Волшебная книга Эндимиона - Скелтон Мэттью (библиотека книг бесплатно без регистрации txt) 📗
Снег повалил сильнее. Он бесшумно падал, заметая следы, и наутро проснувшиеся жители Майнца так ничего и не узнают о том, откуда прибыли и куда проследовали эти путники. Их глазам откроется лишь первозданный белоснежно-чистый мир. И он покажется таким безгрешным и прекрасным, что никому и в голову не придет мысль о том, что под покровом ночи к ним в город могло проникнуть нечто, несущее опасность.
Однако я знал об этом.
Как обычно, я глазел на луну из небольшого створчатого окна нашей мастерской, расположенной на углу Кристофштрассе. Лунный свет прорывался сквозь снежную завесу и завораживал меня — так было всегда, сколько я себя помню, и я смотрел, смотрел… Хлопья снега под лунными лучами казались темными, однако, расстилаясь по земле, становились вновь молочно-белыми — и я воспринимал это как настоящее чудо. А над всеми крышами нависала тень собора — как бессменный небесный страж.

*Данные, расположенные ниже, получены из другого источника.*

-- pv_equiv track=rewrite | github.com/rishi-new-atlan/MDLHContextExtractor | main.py | find_entity_namespace
-- ===== SOURCE A (Python) =====
-- def find_entity_namespace(namespaces):
--     for ns in namespaces:
--         ns_str = ".".join(ns)
--         if ns_str in ("atlan-ns", "entity_metadata"):
--             return ns_str
--     for ns in namespaces:
--         ns_str = ".".join(ns)
--         if "history" not in ns_str and "gold" not in ns_str:
--             return ns_str
--     return ".".join(namespaces[0])
-- ===== SOURCE B (Python) =====
-- def find_entity_namespace(namespaces):
--     # Right-to-left fold: keep the best candidate seen so far, tagged by whether
--     # it is a special name. Scanning backwards, an earlier special name always
--     # overwrites, and an earlier clean name overwrites anything non-special, so
--     # the leftmost special wins, else the leftmost clean string.
--     best = None  # (is_special, ns_str)
--     for ns in reversed(namespaces):
--         s = ".".join(ns)
--         if s in ("atlan-ns", "entity_metadata"):
--             best = (True, s)
--         elif (best is None or not best[0]) and "history" not in s and "gold" not in s:
--             best = (False, s)
--     if best is not None:
--         return best[1]
--     return ".".join(namespaces[0])
-- ===== Notes on version B (the rewrite author's own statement) =====
-- stated objective: alternative
-- what changed: Replaces A's two sequential forward scans by a single right-to-left fold that keeps one tagged best candidate (special beats clean, earlier beats later), returning the tag's string at the end instead of early-returning.
import Mathlib
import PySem

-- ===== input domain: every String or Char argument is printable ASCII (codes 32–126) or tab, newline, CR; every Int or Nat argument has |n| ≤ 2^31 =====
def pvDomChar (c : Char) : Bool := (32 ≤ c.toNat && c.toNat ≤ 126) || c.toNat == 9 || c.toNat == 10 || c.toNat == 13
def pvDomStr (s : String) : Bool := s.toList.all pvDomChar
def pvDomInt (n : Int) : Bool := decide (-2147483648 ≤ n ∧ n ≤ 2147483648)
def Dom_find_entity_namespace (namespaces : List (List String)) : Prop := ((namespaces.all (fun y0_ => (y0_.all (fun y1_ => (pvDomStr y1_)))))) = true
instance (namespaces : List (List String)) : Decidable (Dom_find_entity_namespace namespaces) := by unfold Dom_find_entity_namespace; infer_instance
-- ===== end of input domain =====

-- B replaces A's two forward scans by one right-to-left fold with a tagged best candidate (objective: alternative).

-- ===== PORT A =====
-- first loop: return ns_str if it is "atlan-ns" or "entity_metadata"
def pvA_loop1 : List (List String) → Option String
  | [] => none
  | ns :: rest =>
    let s := PySem.Str.join "." ns
    if s == "atlan-ns" || s == "entity_metadata" then some s else pvA_loop1 rest

-- second loop: return the first ns_str containing neither "history" nor "gold"
def pvA_loop2 : List (List String) → Option String
  | [] => none
  | ns :: rest =>
    let s := PySem.Str.join "." ns
    if !(PySem.Str.isIn "history" s) && !(PySem.Str.isIn "gold" s) then some s else pvA_loop2 rest

def find_entity_namespace (namespaces : List (List String)) : String :=
  match pvA_loop1 namespaces with
  | some s => s
  | none =>
    match pvA_loop2 namespaces with
    | some s => s
    | none => PySem.Str.join "." (namespaces.headD [])
    -- namespaces[0]: exact under Pre_ (namespaces ≠ []); on [] Python raises IndexError, excluded by Pre_

-- ===== PORT B =====
-- one step of the reversed loop: fold the current element into the tagged best candidate
def pvB_step (ns : List String) (best : Option (Bool × String)) : Option (Bool × String) :=
  let s := PySem.Str.join "." ns
  if s == "atlan-ns" || s == "entity_metadata" then some (true, s)
  else if (best.isNone || !((best.getD (false, "")).1)) &&
          !(PySem.Str.isIn "history" s) && !(PySem.Str.isIn "gold" s) then some (false, s)
  else best

def find_entity_namespace_alt (namespaces : List (List String)) : String :=
  match namespaces.foldr pvB_step none with   -- for ns in reversed(namespaces)
  | some (_, s) => s
  | none => PySem.Str.join "." (namespaces.headD [])
    -- namespaces[0]: exact under Pre_ (namespaces ≠ []); on [] Python raises IndexError, excluded by Pre_

-- ===== PRECONDITION & SPEC =====
-- Python A raises IndexError exactly on the empty list (both loops fall through to namespaces[0]).
def Pre_find_entity_namespace (namespaces : List (List String)) : Prop := namespaces ≠ []
instance (namespaces : List (List String)) : Decidable (Pre_find_entity_namespace namespaces) := by unfold Pre_find_entity_namespace; infer_instance

def pvWitness_find_entity_namespace : List (List String) := [["a", "history"], ["b"]]

def Spec_find_entity_namespace (namespaces : List (List String)) (out : String) : Prop := out = find_entity_namespace_alt namespaces
instance (namespaces : List (List String)) (out : String) : Decidable (Spec_find_entity_namespace namespaces out) := by unfold Spec_find_entity_namespace; infer_instance

-- ===== CLAIM (what is proved, stated in full; the proofs are below) =====
def Claim_equal_find_entity_namespace : Prop := ∀ (namespaces : List (List String)), Dom_find_entity_namespace namespaces → Pre_find_entity_namespace namespaces → Spec_find_entity_namespace namespaces (find_entity_namespace namespaces)

-- ===== LEMMAS AND PROOFS =====

-- The right fold equals: leftmost special name (tagged true) if any, else leftmost clean name (tagged false).
theorem pvB_foldr_eq (l : List (List String)) :
    l.foldr pvB_step none =
      match pvA_loop1 l with
      | some s => some (true, s)
      | none => match pvA_loop2 l with
        | some s => some (false, s)
        | none => none := by
  induction l with
  | nil => simp [pvA_loop1, pvA_loop2]
  | cons ns rest ih =>
    rw [List.foldr_cons, ih]
    by_cases hspec : (PySem.Str.join "." ns == "atlan-ns" || PySem.Str.join "." ns == "entity_metadata") = true
    · simp [pvB_step, pvA_loop1, hspec]
    · rw [show pvA_loop1 (ns :: rest) = pvA_loop1 rest from by simp [pvA_loop1, hspec]]
      rw [show pvA_loop2 (ns :: rest) = (if !(PySem.Str.isIn "history" (PySem.Str.join "." ns)) && !(PySem.Str.isIn "gold" (PySem.Str.join "." ns)) then some (PySem.Str.join "." ns) else pvA_loop2 rest) from rfl]
      rcases Bool.eq_false_or_eq_true (!(PySem.Str.isIn "history" (PySem.Str.join "." ns)) && !(PySem.Str.isIn "gold" (PySem.Str.join "." ns))) with hc | hc <;>
        cases h1 : pvA_loop1 rest <;> cases h2 : pvA_loop2 rest <;>
        simp_all [pvB_step, Option.isNone] <;> (split <;> simp_all)

-- ===== VERDICT (by name: the statement is the Claim_ definition above) =====
theorem find_entity_namespace_spec : Claim_equal_find_entity_namespace := by
  intro namespaces _ _
  unfold Spec_find_entity_namespace find_entity_namespace find_entity_namespace_alt
  rw [pvB_foldr_eq]
  cases h1 : pvA_loop1 namespaces with
  | some s => simp
  | none => cases h2 : pvA_loop2 namespaces <;> simp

Мой хозяин тоже, как обычно, не замечая ни тепла, ни холода, ни того, что свечи почти догорели, был погружен в свою работу. Его помощники давно ушли на верхний этаж, где у них была спальня, а он, придвинувшись ближе к очагу, продолжал что-то выделывать с кусочками металла, тонким и острым резцом соскабливая частицы меди с краев отливки.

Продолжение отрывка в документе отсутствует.